PROBLEM TO BE SOLVED: To provide a substrate for a reflection type liquid crystal cell which shows no decrease in the reflectance and which does not require a sticking process of a reflection plate, by forming a rugged reflection layer having a rugged pattern and a reflection layer on the surface of a substrate opposite to the surface to be in contact with a liquid crystal layer. SOLUTION: A rugged reflection layer 9 having a rugged pattern and a reflection layer is formed on the surface of a substrate 5 opposite to the surface to be in contact with a liquid crystal layer. The rugged reflection layer 9 reflects the light entering at a specified angle to the normal line direction of the liquid crystal panel to produce a diffused state. In the production process of the reflection layer 9, the surface profile is transferred to the back side of the substrate where electrodes to drive the liquid crystal are to be formed, electrode films are formed, and the electrode pattern is formed in a photolithographic process, and finally the reflection layer 9 is formed. By this method, since the reflection layer 9 is directly formed on the substrate, decrease in the reflectance can be avoided and no adhesive is required. Thus, a process to stick a reflection plate to a liquid crystal panel is made unnecessary and the production yield can be improved.

Description

DETAILED DESCRIPTION OF THE INVENTION

[0001]

The present invention relates to a reflective liquid crystal panel substrate and a reflective liquid crystal display device using the substrate.

[0002]

2. Description of the Related Art Currently, liquid crystal panels are used in portable terminals and the like. In order to make a terminal or the like usable for a long time, a reflection type liquid crystal display device is used. In order to configure a reflection type liquid crystal display device, a reflection plate is required. JP 5
In -27224, a solution is provided by defining the thickness of the substrate for the image quality deterioration due to the double image of the real image and the shadow thereof, particularly in the reflection type, due to the thickness of the substrate opposite to the user.

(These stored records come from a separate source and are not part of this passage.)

-- pv_equiv track=rewrite | github.com/anindyasdas/documents | LG_Backup/ConvAI/ConvAI/apps/ker/external/srl/srl_parser.py | __post_processor_for_ker
-- ===== SOURCE A (Python) =====
-- def __post_processor_for_ker(pred_dict):
--     """
--     Post process the output and return in th form of dictionary for graph population
--     Args:
--         pred_dict: Output from prediction of SRL after post processing.
--
--     Returns:
--            verb: semantic roles dictionary
--            eg.{'temp': ['completely closing the drawer','when the washer'],
--                'purpose':  ['because of'],
--                'cause':['because of']
--               }
--     """
--     rdf_op = {}
--     rdf_op['temp'] = []
--     rdf_op['purpose'] = []
--     rdf_op['cause'] = []
--
--     sub_value = pred_dict.values()
--
--     for sub in sub_value:
--         if 'B-ARGM-TMP' in sub:
--             rdf_op['temp'].append(sub['B-ARGM-TMP'])
--         if 'B-ARGM-PRP' in sub:
--             rdf_op['purpose'].append(sub['B-ARGM-PRP'])
--         if 'B-ARGM-CAU' in sub:
--             rdf_op['cause'].append(sub['B-ARGM-CAU'])
--
--     rdf_op['temp'] = '|'.join(rdf_op['temp'])
--     rdf_op['purpose'] = '|'.join(rdf_op['purpose'])
--     rdf_op['cause'] = '|'.join(rdf_op['cause'])
--     return rdf_op
-- ===== SOURCE B (Python) =====
-- def __post_processor_for_ker(pred_dict):
--     # Inverted traversal: instead of probing each value-dict for three fixed keys,
--     # walk every (key, value) item once and dispatch it through a role lookup table
--     # into a buckets dict, then join each bucket.
--     ROLES = {'B-ARGM-TMP': 'temp', 'B-ARGM-PRP': 'purpose', 'B-ARGM-CAU': 'cause'}
--     buckets = {'temp': [], 'purpose': [], 'cause': []}
--     for sub in pred_dict.values():
--         for key, val in sub.items():
--             role = ROLES.get(key)
--             if role is not None:
--                 buckets[role].append(val)
--     return {role: '|'.join(vs) for role, vs in buckets.items()}
-- ===== Notes on version B (the rewrite author's own statement) =====
-- stated objective: alternative
-- what changed: Inverts the traversal: instead of probing each value-dict for three fixed role keys, B walks every (key,value) item of every value-dict once and dispatches it through a role lookup table into a buckets dict, joining the buckets at the end.
import Mathlib
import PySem

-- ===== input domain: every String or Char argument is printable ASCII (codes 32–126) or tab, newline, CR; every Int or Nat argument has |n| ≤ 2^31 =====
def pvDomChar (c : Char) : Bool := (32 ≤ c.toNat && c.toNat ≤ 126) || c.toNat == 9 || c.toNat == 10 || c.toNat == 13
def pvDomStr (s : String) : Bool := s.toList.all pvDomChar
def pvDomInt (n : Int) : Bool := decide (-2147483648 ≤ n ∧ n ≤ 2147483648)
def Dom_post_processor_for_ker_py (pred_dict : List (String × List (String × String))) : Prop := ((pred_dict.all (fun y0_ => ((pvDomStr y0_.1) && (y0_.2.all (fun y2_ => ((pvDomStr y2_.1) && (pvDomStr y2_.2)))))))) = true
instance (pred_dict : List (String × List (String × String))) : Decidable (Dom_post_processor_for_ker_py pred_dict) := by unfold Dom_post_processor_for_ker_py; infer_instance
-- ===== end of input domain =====

-- B inverts the traversal (walk each value-dict's items, dispatch via a role table into a
-- buckets dict) instead of A's three fixed-key membership probes; alternative, same cost.

-- ===== PORT A =====
-- Inner dicts are assoc lists viewed as Python dicts via PySem.Dict.ofList (overwrite-in-place
-- semantics); 'k in sub' / 'sub[k]' are Dict.contains / Dict.get?.
-- A's heterogeneous rdf_op (list values overwritten by strings at the end) is modelled by the
-- three list accumulators it holds during the loop, joined and packed into the result dict.
def pvStepA (acc : List String × List String × List String) (sub : List (String × String)) :
    List String × List String × List String :=
  let d := PySem.Dict.ofList sub
  let acc := if d.contains "B-ARGM-TMP" then (acc.1 ++ [(d.get? "B-ARGM-TMP").getD ""], acc.2.1, acc.2.2) else acc
  let acc := if d.contains "B-ARGM-PRP" then (acc.1, acc.2.1 ++ [(d.get? "B-ARGM-PRP").getD ""], acc.2.2) else acc
  if d.contains "B-ARGM-CAU" then (acc.1, acc.2.1, acc.2.2 ++ [(d.get? "B-ARGM-CAU").getD ""]) else acc

def post_processor_for_ker_py (pred_dict : List (String × List (String × String))) : List (String × String) :=
  let sub_value := pred_dict.map (·.2)
  let acc := sub_value.foldl pvStepA ([], [], [])
  [("temp", PySem.Str.join "|" acc.1), ("purpose", PySem.Str.join "|" acc.2.1), ("cause", PySem.Str.join "|" acc.2.2)]

-- ===== PORT B =====
-- B's ROLES lookup table and its buckets dict, both PySem.Dict; the item loop body.
def pvRoles : PySem.Dict String String :=
  PySem.Dict.ofList [("B-ARGM-TMP", "temp"), ("B-ARGM-PRP", "purpose"), ("B-ARGM-CAU", "cause")]

def pvStepB (buckets : PySem.Dict String (List String)) (kv : String × String) :
    PySem.Dict String (List String) :=
  match pvRoles.get? kv.1 with
  | some role => buckets.modify role [] (· ++ [kv.2])   -- buckets[role].append(val)
  | none => buckets

def post_processor_for_ker_py_alt (pred_dict : List (String × List (String × String))) : List (String × String) :=
  let buckets0 : PySem.Dict String (List String) :=
    PySem.Dict.ofList [("temp", []), ("purpose", []), ("cause", [])]
  let buckets := (pred_dict.map (·.2)).foldl
    (fun b sub => ((PySem.Dict.ofList sub).items).foldl pvStepB b) buckets0
  buckets.items.map (fun p => (p.1, PySem.Str.join "|" p.2))

-- ===== PRECONDITION & SPEC =====
def Spec_post_processor_for_ker_py (pred_dict : List (String × List (String × String))) (out : List (String × String)) : Prop := out = post_processor_for_ker_py_alt pred_dict
instance (pred_dict : List (String × List (String × String))) (out : List (String × String)) : Decidable (Spec_post_processor_for_ker_py pred_dict out) := by unfold Spec_post_processor_for_ker_py; infer_instance

-- ===== CLAIM (what is proved, stated in full; the proofs are below) =====
def Claim_equal_post_processor_for_ker_py : Prop := ∀ (pred_dict : List (String × List (String × String))), Dom_post_processor_for_ker_py pred_dict → Spec_post_processor_for_ker_py pred_dict (post_processor_for_ker_py pred_dict)

-- ===== LEMMAS AND PROOFS =====

-- the values of L's pairs whose key is k, in order
def pvSel (L : List (String × String)) (k : String) : List String :=
  (L.filter (fun q => q.1 == k)).map (·.2)

-- B's inner item loop on a canonical three-bucket dict appends each item's value to its bucket
lemma pvFoldB (L : List (String × String)) (t p c : List String) :
    L.foldl pvStepB (PySem.Dict.ofList [("temp", t), ("purpose", p), ("cause", c)]) =
      PySem.Dict.ofList [("temp", t ++ pvSel L "B-ARGM-TMP"),
                         ("purpose", p ++ pvSel L "B-ARGM-PRP"),
                         ("cause", c ++ pvSel L "B-ARGM-CAU")] := by
  induction L generalizing t p c with
  | nil => simp [pvSel]
  | cons kv rest ih =>
    by_cases hT : kv.1 = "B-ARGM-TMP"
    · simp only [List.foldl_cons, pvStepB, hT]
      rw [show (pvRoles.get? "B-ARGM-TMP") = some "temp" from rfl]
      simp only [show ∀ v, (PySem.Dict.ofList [("temp", t), ("purpose", p), ("cause", c)]).modify "temp" [] (· ++ [v]) = PySem.Dict.ofList [("temp", t ++ [v]), ("purpose", p), ("cause", c)] from fun _ => rfl]
      rw [ih]
      simp [pvSel, hT]
    · by_cases hP : kv.1 = "B-ARGM-PRP"
      · simp only [List.foldl_cons, pvStepB, hP]
        rw [show (pvRoles.get? "B-ARGM-PRP") = some "purpose" from rfl]
        simp only [show ∀ v, (PySem.Dict.ofList [("temp", t), ("purpose", p), ("cause", c)]).modify "purpose" [] (· ++ [v]) = PySem.Dict.ofList [("temp", t), ("purpose", p ++ [v]), ("cause", c)] from fun _ => rfl]
        rw [ih]
        simp [pvSel, hP]
      · by_cases hC : kv.1 = "B-ARGM-CAU"
        · simp only [List.foldl_cons, pvStepB, hC]
          rw [show (pvRoles.get? "B-ARGM-CAU") = some "cause" from rfl]
          simp only [show ∀ v, (PySem.Dict.ofList [("temp", t), ("purpose", p), ("cause", c)]).modify "cause" [] (· ++ [v]) = PySem.Dict.ofList [("temp", t), ("purpose", p), ("cause", c ++ [v])] from fun _ => rfl]
          rw [ih]
          simp [pvSel, hC]
        · have h1 : ("B-ARGM-TMP" == kv.1) = false := beq_eq_false_iff_ne.mpr (Ne.symm hT)
          have h2 : ("B-ARGM-PRP" == kv.1) = false := beq_eq_false_iff_ne.mpr (Ne.symm hP)
          have h3 : ("B-ARGM-CAU" == kv.1) = false := beq_eq_false_iff_ne.mpr (Ne.symm hC)
          have hnone : pvRoles.get? kv.1 = none := by
            rw [show pvRoles = PySem.Dict.mk [("B-ARGM-TMP", "temp"), ("B-ARGM-PRP", "purpose"), ("B-ARGM-CAU", "cause")] from rfl]
            rw [PySem.Dict.get?_mk_cons, PySem.Dict.get?_mk_cons, PySem.Dict.get?_mk_cons, h1, h2, h3]
            rfl
          simp only [List.foldl_cons, pvStepB, hnone]
          rw [ih]
          simp [pvSel, beq_eq_false_iff_ne.mpr hT,
            beq_eq_false_iff_ne.mpr hP, beq_eq_false_iff_ne.mpr hC]

-- on a key-Nodup pair list, selecting by key k yields exactly the first-match lookup value
lemma pvSel_nodup (L : List (String × String)) (h : (L.map (·.1)).Nodup) (k : String) :
    pvSel L k = ((PySem.Dict.mk L).get? k).toList := by
  induction L with
  | nil => simp [pvSel, PySem.Dict.get?]
  | cons q rest ih =>
    obtain ⟨qk, qv⟩ := q
    simp only [List.map_cons, List.nodup_cons] at h
    rw [PySem.Dict.get?_mk_cons]
    by_cases hk : qk = k
    · simp [pvSel, hk]
      intro a b hab hak
      exact h.1 (by rw [hk, ← hak]; exact List.mem_map_of_mem (f := fun x => x.1) hab)
    · have hbf : (qk == k) = false := beq_eq_false_iff_ne.mpr hk
      simp only [pvSel, List.filter_cons, hbf, Bool.false_eq_true, if_false]
      exact ih h.2

-- A's loop over all value-dicts computes, per role, the filterMap of that role's lookups
lemma pvFoldA (vals : List (List (String × String))) (t p c : List String) :
    vals.foldl pvStepA (t, p, c) =
      (t ++ vals.filterMap (fun sub => (PySem.Dict.ofList sub).get? "B-ARGM-TMP"),
       p ++ vals.filterMap (fun sub => (PySem.Dict.ofList sub).get? "B-ARGM-PRP"),
       c ++ vals.filterMap (fun sub => (PySem.Dict.ofList sub).get? "B-ARGM-CAU")) := by
  induction vals generalizing t p c with
  | nil => simp
  | cons sub rest ih =>
    simp only [List.foldl_cons, List.filterMap_cons, pvStepA]
    rcases hT : (PySem.Dict.ofList sub).get? "B-ARGM-TMP" with _ | vT <;>
    rcases hP : (PySem.Dict.ofList sub).get? "B-ARGM-PRP" with _ | vP <;>
    rcases hC : (PySem.Dict.ofList sub).get? "B-ARGM-CAU" with _ | vC <;>
      simp [PySem.Dict.contains_eq_isSome_get?, hT, hP, hC, ih]

-- B's nested loop, flattened: each value-dict contributes its per-role lookup values
lemma pvFoldB_all (vals : List (List (String × String))) (t p c : List String) :
    vals.foldl (fun b sub => ((PySem.Dict.ofList sub).items).foldl pvStepB b)
        (PySem.Dict.ofList [("temp", t), ("purpose", p), ("cause", c)]) =
      PySem.Dict.ofList
        [("temp", t ++ vals.filterMap (fun sub => (PySem.Dict.ofList sub).get? "B-ARGM-TMP")),
         ("purpose", p ++ vals.filterMap (fun sub => (PySem.Dict.ofList sub).get? "B-ARGM-PRP")),
         ("cause", c ++ vals.filterMap (fun sub => (PySem.Dict.ofList sub).get? "B-ARGM-CAU"))] := by
  induction vals generalizing t p c with
  | nil => simp
  | cons sub rest ih =>
    have hnd : (((PySem.Dict.ofList sub).items).map (·.1)).Nodup :=
      PySem.Dict.nodup_keys_ofList sub
    have hmk : PySem.Dict.mk ((PySem.Dict.ofList sub).items) = PySem.Dict.ofList sub := rfl
    simp only [List.foldl_cons, List.filterMap_cons, pvFoldB, pvSel_nodup _ hnd, hmk, ih]
    rcases hT : (PySem.Dict.ofList sub).get? "B-ARGM-TMP" with _ | vT <;>
    rcases hP : (PySem.Dict.ofList sub).get? "B-ARGM-PRP" with _ | vP <;>
    rcases hC : (PySem.Dict.ofList sub).get? "B-ARGM-CAU" with _ | vC <;>
      simp

-- ===== VERDICT (by name: the statement is the Claim_ definition above) =====
theorem post_processor_for_ker_py_spec : Claim_equal_post_processor_for_ker_py := by
  intro pred_dict _
  unfold Spec_post_processor_for_ker_py
  simp only [post_processor_for_ker_py, post_processor_for_ker_py_alt]
  rw [pvFoldB_all, pvFoldA]
  rfl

However, there are no particular restrictions on the substrate and the reflector.

[0003] Further, in the method of attaching a reflector currently used in the manufacturing process to a completed liquid crystal panel, the number of steps is increased because a reduction in reflectance and a step of attaching are required. Although this increase in the number of steps causes a decrease in yield and an increase in cost, the prior art does not provide a solution to these problems.

[0004]

SUMMARY OF THE INVENTION An object of the present invention is to provide a reflective liquid crystal cell substrate which solves the above-mentioned problems, and a reflective liquid crystal display device using the substrate.

[0005]

According to the present invention, there is provided a substrate for a reflection type liquid crystal cell, wherein a substrate on which a reflection layer is formed has an uneven shape and a reflection layer on a side opposite to a side in contact with the liquid crystal layer. The problem was solved by providing a reflective liquid crystal display element using the substrate.

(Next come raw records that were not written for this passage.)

-- pv_equiv track=rewrite | github.com/josiahnross/TLiDB | dataset_preprocessing/friends/utils.py | remove_notes_from_utt
-- ===== SOURCE A (Python) =====
-- OPENERS = ["(","[","{","<"]
--
-- CLOSERS = [")","]","}",">"]
--
-- def remove_notes_from_utt(utterance):
--     new_utt = []
--     note_starts = [i for i, x in enumerate(utterance) if any(opener in x for opener in OPENERS)]
--     note_ends = [i for i, x in enumerate(utterance) if any(closer in x for closer in CLOSERS)]
--     if note_starts:
--         assert(len(note_starts) == len(note_ends))
--         assert(all([note_starts[i] <= note_ends[i] for i in range(len(note_starts))]))
--         excluded_indices = []
--         for s,e in zip(note_starts, note_ends):
--             excluded_indices.extend(range(s,e+1))
--         for i,x in enumerate(utterance):
--             if i not in excluded_indices:
--                 new_utt.append(x)
--     else:
--         new_utt = utterance
--     return new_utt
-- ===== SOURCE B (Python) =====
-- OPENERS = ["(","[","{","<"]
--
-- CLOSERS = [")","]","}",">"]
--
-- def remove_notes_from_utt(utterance):
--     note_starts = [i for i, x in enumerate(utterance) if any(opener in x for opener in OPENERS)]
--     note_ends = [i for i, x in enumerate(utterance) if any(closer in x for closer in CLOSERS)]
--     if not note_starts:
--         return utterance
--     assert(len(note_starts) == len(note_ends))
--     assert(all([note_starts[i] <= note_ends[i] for i in range(len(note_starts))]))
--     out = []
--     prev = 0
--     for s, e in zip(note_starts, note_ends):
--         out.extend(utterance[prev:s])
--         prev = e + 1
--     out.extend(utterance[prev:])
--     return out
-- ===== Notes on version B (the rewrite author's own statement) =====
-- stated objective: alternative
-- what changed: Instead of materialising every excluded index with range-expansion and then filtering each token through a list-membership test, B walks the (start,end) note spans once with a prev pointer and concatenates the complementary kept slices.
import Mathlib
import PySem

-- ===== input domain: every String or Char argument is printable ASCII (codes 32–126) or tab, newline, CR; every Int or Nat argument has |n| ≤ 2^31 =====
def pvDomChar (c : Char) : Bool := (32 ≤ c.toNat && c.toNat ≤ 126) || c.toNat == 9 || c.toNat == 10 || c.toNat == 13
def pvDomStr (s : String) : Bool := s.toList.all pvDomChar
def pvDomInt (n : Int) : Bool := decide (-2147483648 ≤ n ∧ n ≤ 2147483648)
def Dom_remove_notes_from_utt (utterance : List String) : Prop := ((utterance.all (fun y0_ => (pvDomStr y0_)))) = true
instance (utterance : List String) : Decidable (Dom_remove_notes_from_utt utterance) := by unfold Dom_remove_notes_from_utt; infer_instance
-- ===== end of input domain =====

-- B replaces A's excluded-index list + per-token membership filter by one pass over the
-- note spans that concatenates the complementary kept slices (alternative decomposition;
-- return-value equivalence: when there are no notes both Pythons return the argument list
-- itself, and neither mutates its argument).

-- ===== PORT A =====
-- shared comprehensions (identical lines in Source A and Source B)
def pvOpeners : List String := ["(", "[", "{", "<"]
def pvClosers : List String := [")", "]", "}", ">"]
def pvNoteStarts (utterance : List String) : List Int :=
  (PySem.List.enumerate utterance).filterMap
    (fun ix => if pvOpeners.any (fun o => PySem.Str.isIn o ix.2) then some ix.1 else none)
def pvNoteEnds (utterance : List String) : List Int :=
  (PySem.List.enumerate utterance).filterMap
    (fun ix => if pvClosers.any (fun c => PySem.Str.isIn c ix.2) then some ix.1 else none)

def remove_notes_from_utt (utterance : List String) : List String :=
  let note_starts := pvNoteStarts utterance
  let note_ends := pvNoteEnds utterance
  if note_starts ≠ [] then
    let excluded_indices : List Int :=
      (note_starts.zip note_ends).foldl (fun acc se => acc ++ PySem.List.pyRange se.1 (se.2 + 1)) []
    (PySem.List.enumerate utterance).foldl
      (fun acc ix => if excluded_indices.contains ix.1 then acc else acc ++ [ix.2]) []
  else utterance

-- ===== PORT B =====
def remove_notes_from_utt_alt (utterance : List String) : List String :=
  let note_starts := pvNoteStarts utterance
  let note_ends := pvNoteEnds utterance
  if note_starts = [] then utterance
  else
    let st := (note_starts.zip note_ends).foldl
      (fun (st : List String × Int) se =>
        (st.1 ++ PySem.List.slice utterance (some st.2) (some se.1), se.2 + 1))
      ([], 0)
    st.1 ++ PySem.List.slice utterance (some st.2) none

-- ===== PRECONDITION & SPEC =====
-- Pre_ excludes exactly the inputs on which A's asserts fail (AssertionError): when there are
-- note starts, there must be equally many note ends and each start index ≤ its paired end index.
def Pre_remove_notes_from_utt (utterance : List String) : Prop :=
  pvNoteStarts utterance ≠ [] →
    (pvNoteStarts utterance).length = (pvNoteEnds utterance).length ∧
    ∀ p ∈ (pvNoteStarts utterance).zip (pvNoteEnds utterance), p.1 ≤ p.2
instance (utterance : List String) : Decidable (Pre_remove_notes_from_utt utterance) := by
  unfold Pre_remove_notes_from_utt; infer_instance
def pvWitness_remove_notes_from_utt : List String := ["(a", "b)", "c"]

def Spec_remove_notes_from_utt (utterance : List String) (out : List String) : Prop := out = remove_notes_from_utt_alt utterance
instance (utterance : List String) (out : List String) : Decidable (Spec_remove_notes_from_utt utterance out) := by unfold Spec_remove_notes_from_utt; infer_instance

-- ===== CLAIM (what is proved, stated in full; the proofs are below) =====
def Claim_equal_remove_notes_from_utt : Prop := ∀ (utterance : List String), Dom_remove_notes_from_utt utterance → Pre_remove_notes_from_utt utterance → Spec_remove_notes_from_utt utterance (remove_notes_from_utt utterance)

-- ===== LEMMAS AND PROOFS =====

theorem pvFiltInterval (u : List String) : ∀ (s0 a b : Int),
    ((PySem.List.enumerate u s0).filter (fun ix => decide (a ≤ ix.1) && decide (ix.1 < b))).map Prod.snd
    = List.take ((b - s0).toNat - (a - s0).toNat) (List.drop ((a - s0).toNat) u) := by
  induction u with
  | nil => intro s0 a b; simp [PySem.List.enumerate]
  | cons x t ih =>
    intro s0 a b
    rw [PySem.List.enumerate_cons, List.filter_cons]
    by_cases ha : a ≤ s0
    · by_cases hb : s0 < b
      · have e1 : (a - s0).toNat = 0 := by omega
        have e2 : (a - (s0+1)).toNat = 0 := by omega
        have e3 : (b - s0).toNat = (b - (s0+1)).toNat + 1 := by omega
        simp only [ha, hb, decide_true, Bool.and_self, if_true, List.map_cons, ih (s0+1),
          e1, e2, e3, List.drop_zero, List.take_succ_cons, Nat.sub_zero]
      · have e1 : (b - s0).toNat = 0 := by omega
        have e2 : (b - (s0+1)).toNat = 0 := by omega
        simp [ha, hb, ih (s0+1), e1, e2]
    · have e1 : (a - s0).toNat = (a - (s0+1)).toNat + 1 := by omega
      have e2 : (b - s0).toNat - (a - s0).toNat = (b - (s0+1)).toNat - (a - (s0+1)).toNat := by omega
      simp only [ha, decide_false, Bool.false_and]
      simp only [Bool.false_eq_true, if_false, ih (s0+1), e1, List.drop_succ_cons]
      congr 1
      omega

theorem pvFiltFrom (u : List String) : ∀ (s0 a : Int),
    ((PySem.List.enumerate u s0).filter (fun ix => decide (a ≤ ix.1))).map Prod.snd
    = List.drop ((a - s0).toNat) u := by
  induction u with
  | nil => intro s0 a; simp [PySem.List.enumerate]
  | cons x t ih =>
    intro s0 a
    rw [PySem.List.enumerate_cons, List.filter_cons]
    by_cases ha : a ≤ s0
    · have e1 : (a - s0).toNat = 0 := by omega
      have e2 : (a - (s0+1)).toNat = 0 := by omega
      simp [ha, ih (s0+1), e1, e2]
    · have e1 : (a - s0).toNat = (a - (s0+1)).toNat + 1 := by omega
      simp only [ha, decide_false]
      simp only [Bool.false_eq_true, if_false, ih (s0+1), e1, List.drop_succ_cons]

Hereinafter, the present invention will be described with reference to the drawings. FIG. 2 is a schematic cross section of a reflection type liquid crystal display device having a conventional structure. In FIG. 2, reference numerals 3 and 5 denote substrates of a liquid crystal cell, which sandwich liquid crystal between substrates 4 via a gapping agent 8 in the drawing. 1
Is a polarizing plate + a retardation plate (shown as one component for simplicity). Reference numeral 7 denotes a reflector. The polarizing plate + the retardation plate and the reflection plate are attached to the liquid crystal cell via adhesives 2, 6, respectively. With this configuration, the reflectance of the reflection plate 7 decreases. Further, since the reflection plate 7 is bonded to the completed liquid crystal cell, the cost is increased and the yield is reduced due to an increase in the number of steps.

FIG. 1 is a sectional view showing an example of the liquid crystal display device of the present invention. 9 is a reflection layer formed on the back surface of the substrate 5. In this configuration, unlike FIG. 2, the adhesive 6 is not required. The surface of the substrate on which the reflective layer is formed is processed into irregularities on the surface of the substrate to control the reflection characteristics of the substrate, thereby making it possible to use the reflected light efficiently according to the purpose.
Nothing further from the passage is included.